Collected data:
>>>>>

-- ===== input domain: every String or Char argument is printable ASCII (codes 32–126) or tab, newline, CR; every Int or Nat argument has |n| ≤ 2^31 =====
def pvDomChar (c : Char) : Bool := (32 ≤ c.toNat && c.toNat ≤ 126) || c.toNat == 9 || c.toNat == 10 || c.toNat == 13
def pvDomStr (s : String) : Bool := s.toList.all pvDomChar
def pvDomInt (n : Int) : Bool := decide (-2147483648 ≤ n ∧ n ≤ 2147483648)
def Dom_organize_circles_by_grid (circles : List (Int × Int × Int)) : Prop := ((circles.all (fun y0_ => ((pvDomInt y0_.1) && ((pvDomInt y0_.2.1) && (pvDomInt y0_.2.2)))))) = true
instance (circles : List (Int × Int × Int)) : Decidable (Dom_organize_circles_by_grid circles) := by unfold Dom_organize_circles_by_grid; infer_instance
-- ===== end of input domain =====

-- B replaces A's build-rows-dict-then-repass shape by one flat (row, circle) tagging pass
-- followed by direct per-row/per-column comprehensions (objective: alternative decomposition).

-- ===== PORT A =====
-- default for headD: the guard guarantees the sorted list is nonempty, so it is never used
def pvDefaultCircle : Int × Int × Int := (0, 0, 0)

def organize_circles_by_grid (circles : List (Int × Int × Int)) :
    List (Int × List (Int × List (Int × Int × Int))) :=
  if circles = [] then []
  else
    -- sorted(circles, key=lambda c: (c[1], c[0]))
    let sorted_circles := PySem.List.sorted2 circles (fun c => c.2.1) (fun c => c.1) false
    -- for circle in sorted_circles: build rows dict, current_row, last_y
    let st := sorted_circles.foldl
      (fun (s : PySem.Dict Int (List (Int × Int × Int)) × Int × Int) circle =>
        let cur_ly := if 20 < |circle.2.1 - s.2.2| then (s.2.1 + 1, circle.2.1) else (s.2.1, s.2.2)
        let rows := if s.1.contains cur_ly.1 then s.1 else s.1.insert cur_ly.1 []
        let rows := rows.insert cur_ly.1 (rows.getD cur_ly.1 [] ++ [circle])
        (rows, cur_ly.1, cur_ly.2))
      (PySem.Dict.empty, 0, (sorted_circles.headD pvDefaultCircle).2.1)
    -- for row_idx, row_circles in rows.items(): sort by x, group into columns i % 4
    let grid := st.1.items.foldl
      (fun (grid : PySem.Dict Int (PySem.Dict Int (List (Int × Int × Int)))) p =>
        let row_sorted := PySem.List.sorted p.2 (fun c => c.1) false
        let inner := (PySem.List.enumerate row_sorted 0).foldl
          (fun (d : PySem.Dict Int (List (Int × Int × Int))) q =>
            let col := PySem.Int.mod q.1 4
            let d := if d.contains col then d else d.insert col []
            d.insert col (d.getD col [] ++ [q.2]))
          PySem.Dict.empty
        grid.insert p.1 inner)
      PySem.Dict.empty
    grid.items.map (fun p => (p.1, p.2.items))

-- ===== PORT B =====
def organize_circles_by_grid_alt (circles : List (Int × Int × Int)) :
    List (Int × List (Int × List (Int × Int × Int))) :=
  if circles = [] then []
  else
    let sorted_circles := PySem.List.sorted2 circles (fun c => c.2.1) (fun c => c.1) false
    -- one tagging pass: tagged list of (row, circle)
    let st := sorted_circles.foldl
      (fun (s : List (Int × (Int × Int × Int)) × Int × Int) c =>
        let row_ly := if 20 < |c.2.1 - s.2.2| then (s.2.1 + 1, c.2.1) else (s.2.1, s.2.2)
        (s.1 ++ [(row_ly.1, c)], row_ly.1, row_ly.2))
      ([], 0, (sorted_circles.headD pvDefaultCircle).2.1)
    -- grid built by comprehensions over the tagged list
    (PySem.List.pyRange 0 (st.2.1 + 1) 1).map (fun r =>
      let row_sorted := PySem.List.sorted
        ((st.1.filter (fun t => t.1 == r)).map (fun t => t.2)) (fun c => c.1) false
      (r, (PySem.List.pyRange 0 (min 4 (row_sorted.length : Int)) 1).map (fun col =>
        (col, ((PySem.List.enumerate row_sorted 0).filter
                 (fun q => PySem.Int.mod q.1 4 == col)).map (fun q => q.2)))))

-- ===== PRECONDITION & SPEC =====
def Spec_organize_circles_by_grid (circles : List (Int × Int × Int)) (out : List (Int × List (Int × List (Int × Int × Int)))) : Prop := out = organize_circles_by_grid_alt circles
instance (circles : List (Int × Int × Int)) (out : List (Int × List (Int × List (Int × Int × Int)))) : Decidable (Spec_organize_circles_by_grid circles out) := by
  unfold Spec_organize_circles_by_grid
  -- instance search for the deeply nested list type exceeds the default search size; assemble it in steps
  have h1 : DecidableEq (List (Int × Int × Int)) := fun x y => by infer_instance
  have h2 : DecidableEq (List (Int × List (Int × Int × Int))) := fun x y =>
    @instDecidableEqList _ (@instDecidableEqProd _ _ _ h1) x y
  exact @instDecidableEqList _ (@instDecidableEqProd _ _ _ h2) out _

-- ===== CLAIM (what is proved, stated in full; the proofs are below) =====
def Claim_equal_organize_circles_by_grid : Prop := ∀ (circles : List (Int × Int × Int)), Dom_organize_circles_by_grid circles → Spec_organize_circles_by_grid circles (organize_circles_by_grid circles)

-- ===== LEMMAS AND PROOFS =====

def pvGroups (tagged : List (Int × (Int × Int × Int))) (n : Nat) :
    List (Int × List (Int × Int × Int)) :=
  (List.range n).map (fun (r : Nat) => ((r : Int), (tagged.filter (fun t => t.1 == (r : Int))).map (fun t => t.2)))

lemma pvDictEqMk {κ ν : Type} (d : PySem.Dict κ ν) (L : List (κ × ν)) (h : d.items = L) :
    d = PySem.Dict.mk L := by rw [← h]

lemma pvMkMap_keys_nodup {ν : Type} (n : Nat) (f : Nat → ν) :
    (PySem.Dict.mk ((List.range n).map (fun (i : Nat) => ((i : Int), f i)))).keys.Nodup := by
  have h : (PySem.Dict.mk ((List.range n).map (fun (i : Nat) => ((i : Int), f i)))).keys
      = (List.range n).map (fun (i : Nat) => (i : Int)) := by
    show ((List.range n).map (fun (i : Nat) => ((i : Int), f i))).map Prod.fst = _
    simp [List.map_map, Function.comp]
  rw [h]
  exact List.nodup_range.map (fun a b hab => by exact_mod_cast hab)

lemma pvMkMap_contains {ν : Type} (n : Nat) (f : Nat → ν) (k : Int) :
    (PySem.Dict.mk ((List.range n).map (fun (i : Nat) => ((i : Int), f i)))).contains k
      = decide (0 ≤ k ∧ k < (n : Int)) := by
  show ((List.range n).map (fun (i : Nat) => ((i : Int), f i))).any (fun p => p.1 == k) = _
  rw [Bool.eq_iff_iff]
  simp only [List.any_map, List.any_eq_true, List.mem_range, Function.comp_apply, beq_iff_eq,
    decide_eq_true_eq]
  constructor
  · rintro ⟨i, hi, rfl⟩; exact ⟨by positivity, by exact_mod_cast hi⟩
  · rintro ⟨h0, h1⟩; exact ⟨k.toNat, by omega, by omega⟩

lemma pvMkMap_getD {ν : Type} (n : Nat) (f : Nat → ν) (r : Nat) (hr : r < n) (v0 : ν) :
    (PySem.Dict.mk ((List.range n).map (fun (i : Nat) => ((i : Int), f i)))).getD (r : Int) v0 = f r := by
  apply PySem.Dict.getD_of_mem_items
  · show ((r:Int), f r) ∈ (List.range n).map (fun (i : Nat) => ((i : Int), f i))
    exact List.mem_map.mpr ⟨r, List.mem_range.mpr hr, rfl⟩
  · exact pvMkMap_keys_nodup n f

lemma pvGroups_shape (tagged : List (Int × (Int × Int × Int))) (n : Nat) :
    pvGroups tagged n = (List.range n).map (fun (i : Nat) =>
      ((i : Int), (tagged.filter (fun t => t.1 == (i : Int))).map (fun t => t.2))) := rfl

lemma pvGroups_append_ge (tagged : List (Int × (Int × Int × Int))) (n : Nat) (k : Int)
    (c : Int × Int × Int) (hk : ∀ (i : Nat), i < n → (i : Int) ≠ k) :
    pvGroups (tagged ++ [(k, c)]) n = pvGroups tagged n := by
  rw [pvGroups_shape, pvGroups_shape]
  apply List.map_congr_left
  intro i hi
  simp only [List.mem_range] at hi
  have : ((k, c).1 == (i : Int)) = false := by
    simp only [beq_eq_false_iff_ne]; exact fun h => hk i hi h.symm
  simp [List.filter_append, this]
theorem window_eq_mem (temp : List Int) :
    temp.Pairwise (fun a b => b < a) →
    ((temp.zip (temp.drop 4)).find? (fun p => p.1 - p.2 == 4)).map (fun p => p.1)
      = temp.find? (fun t => ([1, 2, 3, 4] : List Int).all (fun d => temp.contains (t - d))) := by
  induction temp with
  | nil => intro _; rfl
  | cons x rest ih =>
    intro hpw
    have hx : ∀ y ∈ rest, y < x := (List.pairwise_cons.mp hpw).1
    have hrest : rest.Pairwise (fun a b => b < a) := (List.pairwise_cons.mp hpw).2
    have hnd : rest.Nodup := hrest.imp (fun h => ne_of_gt h)
    -- the full-list membership test equals the tail-only test on tail elements
    have hqt : ∀ t ∈ rest,
        (([1, 2, 3, 4] : List Int).all (fun d => (x :: rest).contains (t - d)))
          = (([1, 2, 3, 4] : List Int).all (fun d => rest.contains (t - d))) := by
      intro t ht
      have htx : t < x := hx t ht
      have hc : ∀ d : Int, 1 ≤ d → ((x :: rest).contains (t - d)) = (rest.contains (t - d)) := by
        intro d hd
        rw [List.contains_cons, show ((t - d == x) : Bool) = false from
          beq_eq_false_iff_ne.mpr (by omega), Bool.false_or]
      simp only [List.all_cons, List.all_nil, Bool.and_true,
        hc 1 (by norm_num), hc 2 (by norm_num), hc 3 (by norm_num), hc 4 (by norm_num)]
    have htail : rest.find? (fun t => ([1, 2, 3, 4] : List Int).all (fun d => (x :: rest).contains (t - d)))
        = rest.find? (fun t => ([1, 2, 3, 4] : List Int).all (fun d => rest.contains (t - d))) :=
      find?_congr_mem _ _ _ hqt
    have hdrop4 : (x :: rest).drop 4 = rest.drop 3 := rfl
    cases hd : rest.drop 3 with
    | nil =>
      have hlen3 : rest.length ≤ 3 := List.drop_eq_nil_iff.mp hd
      have hzip : (x :: rest).zip ((x :: rest).drop 4) = ([] : List (Int × Int)) := by
        rw [hdrop4, hd, List.zip_nil_right]
      have hqx : (([1, 2, 3, 4] : List Int).all (fun d => (x :: rest).contains (x - d))) = false := by
        by_contra hq
        rw [Bool.not_eq_false] at hq
        simp only [List.all_cons, List.all_nil, Bool.and_true, Bool.and_eq_true,
          List.contains_cons, Bool.or_eq_true, beq_iff_eq, List.contains_iff_mem] at hq
        obtain ⟨m1, m2, m3, m4⟩ := hq
        have hm : ∀ d : Int, 1 ≤ d → (x - d = x ∨ x - d ∈ rest) → x - d ∈ rest := by
          intro d hd1 hmm
          rcases hmm with h | h
          · omega
          · exact h
        have h4 := four_distinct_le x rest (hm 1 (by norm_num) m1) (hm 2 (by norm_num) m2)
          (hm 3 (by norm_num) m3) (hm 4 (by norm_num) m4)
        omega
      rw [hzip, List.find?_nil, Option.map_none, List.find?_cons_of_neg (by simp only [Bool.not_eq_true]; exact hqx),
        htail, ← ih hrest, List.drop_eq_nil_of_le (show rest.length ≤ 4 by omega),
        List.zip_nil_right, List.find?_nil, Option.map_none]
    | cons z zs =>
      have h3lt : 3 < rest.length := by
        by_contra hle
        rw [List.drop_eq_nil_of_le (by omega)] at hd
        simp at hd
      have hz : rest[3]'h3lt = z := by
        have h0 : (rest.drop 3)[0]'(by rw [hd]; simp) = rest[3 + 0]'(by omega) := List.getElem_drop
        simpa [hd] using h0.symm
      have hzs : zs = rest.drop 4 := by
        have h1 : List.drop 1 (rest.drop 3) = rest.drop 4 := by rw [List.drop_drop]
        rw [hd] at h1
        simpa using h1
      -- chain of the first five elements
      have hgr := List.pairwise_iff_getElem.mp hrest
      have e01 : rest[1]'(by omega) < rest[0]'(by omega) := hgr 0 1 (by omega) (by omega) (by omega)
      have e12 : rest[2]'(by omega) < rest[1]'(by omega) := hgr 1 2 (by omega) (by omega) (by omega)
      have e23 : rest[3]'(by omega) < rest[2]'(by omega) := hgr 2 3 (by omega) (by omega) (by omega)
      have e0x : rest[0]'(by omega) < x := hx _ (List.getElem_mem _)
      have hkey : ((x - z == 4) : Bool)
          = (([1, 2, 3, 4] : List Int).all (fun d => (x :: rest).contains (x - d))) := by
        rw [Bool.eq_iff_iff, beq_iff_eq]
        simp only [List.all_cons, List.all_nil, Bool.and_true, Bool.and_eq_true,
          List.contains_cons, Bool.or_eq_true, beq_iff_eq,
          List.contains_iff_mem]
        constructor
        · intro h4z
          have ha : rest[0]'(by omega) = x - 1 := by omega
          have hb : rest[1]'(by omega) = x - 2 := by omega
          have hc : rest[2]'(by omega) = x - 3 := by omega
          refine ⟨Or.inr ?_, Or.inr ?_, Or.inr ?_, Or.inr ?_⟩
          · rw [← ha]; exact List.getElem_mem _
          · rw [← hb]; exact List.getElem_mem _
          · rw [← hc]; exact List.getElem_mem _
          · rw [show x - 4 = z from by omega, ← hz]; exact List.getElem_mem _
        · rintro ⟨m1, m2, m3, m4⟩
          have hm : ∀ d : Int, 1 ≤ d → d ≤ 4 → (x - d = x ∨ x - d ∈ rest) → x - d ∈ rest := by
            intro d hd1 hd4 hmm
            rcases hmm with h | h
            · omega
            · exact h
          have m1' := hm 1 (by norm_num) (by norm_num) m1
          have m2' := hm 2 (by norm_num) (by norm_num) m2
          have m3' := hm 3 (by norm_num) (by norm_num) m3
          have m4' := hm 4 (by norm_num) (by norm_num) m4
          -- upper bound: four strict integer steps
          have hup : z ≤ x - 4 := by omega
          -- lower bound: otherwise the four predecessors crowd into the first three slots
          by_contra hne
          have hlow : z ≤ x - 5 := by omega
          have htake : ∀ v : Int, v ∈ rest → x - 4 ≤ v → v ∈ rest.take 3 := by
            intro v hv hge
            obtain ⟨i, hi, rfl⟩ := List.mem_iff_getElem.mp hv
            have hilt : i < 3 := by
              by_contra hige
              have : rest[i] ≤ rest[3]'h3lt := by
                rcases Nat.lt_or_ge 3 i with h | h
                · exact le_of_lt (hgr 3 i h3lt hi h)
                · have : i = 3 := by omega
                  subst this; exact le_refl _
              omega
            have : (rest.take 3)[i]'(by simp [List.length_take]; omega) = rest[i] :=
              List.getElem_take
            rw [← this]; exact List.getElem_mem _
          have h4 : 4 ≤ (rest.take 3).length :=
            four_distinct_le x (rest.take 3)
              (htake _ m1' (by omega)) (htake _ m2' (by omega)) (htake _ m3' (by omega))
              (htake _ m4' (by omega))
          rw [List.length_take] at h4
          omega
      -- assemble the cons step
      rw [hdrop4, hd, List.zip_cons_cons, List.find?_cons, List.find?_cons, ← hkey]
      cases hxz : ((x - z == 4) : Bool) with
      | true => rfl
      | false => rw [htail, ← ih hrest, hzs]

theorem zip_drop_eq_map_range (temp : List Int) :
    temp.zip (temp.drop 4)
      = (List.range (temp.length - 4)).map (fun j => (temp.getD j 0, temp.getD (j + 4) 0)) := by
  apply List.ext_getElem
  · simp [List.length_zip]
  · intro i h1 h2
    simp only [List.length_zip, List.length_drop] at h1
    have hi : i < temp.length - 4 := by omega
    have e1 : temp.getD i 0 = temp[i]'(by omega) := List.getD_eq_getElem _ _ (by omega)
    have e2 : temp.getD (i + 4) 0 = temp[i + 4]'(by omega) := List.getD_eq_getElem _ _ (by omega)
    rw [List.getElem_zip, List.getElem_map, List.getElem_range, e1, e2]
    have e3 : (List.drop 4 temp)[i]'(by simpa using by omega) = temp[4 + i]'(by omega) := List.getElem_drop ..
    rw [e3]
    simp only [show 4 + i = i + 4 from by omega]

theorem findSome?_if_eq_map_find? {α β : Type} (l : List α) (q : α → Bool) (h : α → β) :
    l.findSome? (fun x => if q x then some (h x) else none) = (l.find? q).map h := by
  induction l with
  | nil => rfl
  | cons x t ih =>
    by_cases hx : q x
    · simp [hx]
    · simp [hx, ih]

theorem findSome?_congr_mem {α β : Type} (l : List α) (f g : α → Option β)
    (hfg : ∀ x ∈ l, f x = g x) : l.findSome? f = l.findSome? g := by
  induction l with
  | nil => rfl
  | cons x t ih =>
    simp only [List.findSome?_cons, hfg x (by simp)]
    cases g x with
    | some v => rfl
    | none => exact ih (fun y hy => hfg y (by simp [hy]))

-- A's window loop, written as the first matching window endpoint pair
theorem windowA_find (temp : List Int) (hlen : 5 ≤ temp.length) :
    (PySem.List.pyRange 0 (PySem.List.len temp - 4) 1).findSome? (fun i =>
        let w := PySem.List.slice temp (some i) (some (i + 5))
        if PySem.List.pyGetD w 0 0 - PySem.List.pyGetD w 4 0 == 4 then some (PySem.List.pyGetD w 0 0) else none)
      = ((temp.zip (temp.drop 4)).find? (fun p => p.1 - p.2 == 4)).map (fun p => p.1) := by
  rw [zip_drop_eq_map_range, List.find?_map]
  rw [Option.map_map]
  rw [PySem.List.len_eq, show (temp.length : Int) - 4 = ((temp.length - 4 : Nat) : Int) from by omega,
    PySem.List.pyRange_zero_natCast, List.findSome?_map]
  rw [findSome?_congr_mem _ _ (fun j : Nat =>
    if ((fun p : Int × Int => p.1 - p.2 == 4) ∘ (fun j => (temp.getD j 0, temp.getD (j + 4) 0))) j
    then some (((fun p : Int × Int => p.1) ∘ (fun j : Nat => (temp.getD j 0, temp.getD (j + 4) 0))) j) else none) ?_]
  · exact findSome?_if_eq_map_find? _ _ _
  · intro j hj
    rw [List.mem_range] at hj
    have hj5 : j + 5 ≤ temp.length := by omega
    have hw : PySem.List.slice temp (some (j : Int)) (some ((j : Int) + 5))
        = (temp.drop j).take 5 := by
      rw [PySem.List.slice_toNat temp (by positivity) (by positivity)]
      rw [show ((j : Int) + 5).toNat = j + 5 from by omega, Int.toNat_natCast]
      rw [show j + 5 - j = 5 from by omega]
    simp only [Function.comp, hw]
    have hlw : ((temp.drop j).take 5).length = 5 := by
      simp [List.length_take, List.length_drop]; omega
    have h0 : ((temp.drop j).take 5).getD 0 0 = temp.getD j 0 := by
      rw [List.getD_eq_getElem _ _ (by omega), List.getD_eq_getElem _ _ (by omega),
        List.getElem_take, List.getElem_drop]
      simp
    have h4 : ((temp.drop j).take 5).getD 4 0 = temp.getD (j + 4) 0 := by
      rw [List.getD_eq_getElem _ _ (by omega), List.getD_eq_getElem _ _ (by omega),
        List.getElem_take, List.getElem_drop]
    simp only [PySem.List.pyGetD_ofNat', h0, h4]

-- the two wheel tests agree
theorem wheel_eq (temp : List Int) :
    PySem.Set.issubset (PySem.Set.ofList ([14, 5, 4, 3, 2] : List Int)) (PySem.Set.ofList temp)
      = ([14, 5, 4, 3, 2] : List Int).all (fun v => temp.contains v) := by
  rw [Bool.eq_iff_iff, PySem.Set.issubset_iff]
  simp [PySem.Set.mem_ofList]

-- the two straight detectors agree on a strictly descending list of distinct ranks
theorem straight_eq_alt (temp : List Int) (hpw : temp.Pairwise (fun a b => b < a)) :
    straightHighA temp
      = (if 5 ≤ temp.length then
          match temp.find? (fun t => ([1, 2, 3, 4] : List Int).all (fun d => temp.contains (t - d))) with
          | some t => some t
          | none => if ([14, 5, 4, 3, 2] : List Int).all (fun v => temp.contains v) then some 5 else none
         else none) := by
  by_cases hlen : temp.length < 5
  · unfold straightHighA
    rw [if_pos hlen, if_neg (show ¬ 5 ≤ temp.length from by omega)]
  · unfold straightHighA
    rw [if_neg hlen, if_pos (by omega : 5 ≤ temp.length)]
    rw [windowA_find temp (by omega), window_eq_mem temp hpw, wheel_eq]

<<<<<

**Exercise brief**
Please return the lines above that run from the line containing "def organize_circles_by_grid_alt (circles" to the line containing "-- grid built", inclusive, exactly and with no other lines.

**Result**
def organize_circles_by_grid_alt (circles : List (Int × Int × Int)) :
    List (Int × List (Int × List (Int × Int × Int))) :=
  if circles = [] then []
  else
    let sorted_circles := PySem.List.sorted2 circles (fun c => c.2.1) (fun c => c.1) false
    -- one tagging pass: tagged list of (row, circle)
    let st := sorted_circles.foldl
      (fun (s : List (Int × (Int × Int × Int)) × Int × Int) c =>
        let row_ly := if 20 < |c.2.1 - s.2.2| then (s.2.1 + 1, c.2.1) else (s.2.1, s.2.2)
        (s.1 ++ [(row_ly.1, c)], row_ly.1, row_ly.2))
      ([], 0, (sorted_circles.headD pvDefaultCircle).2.1)
    -- grid built by comprehensions over the tagged list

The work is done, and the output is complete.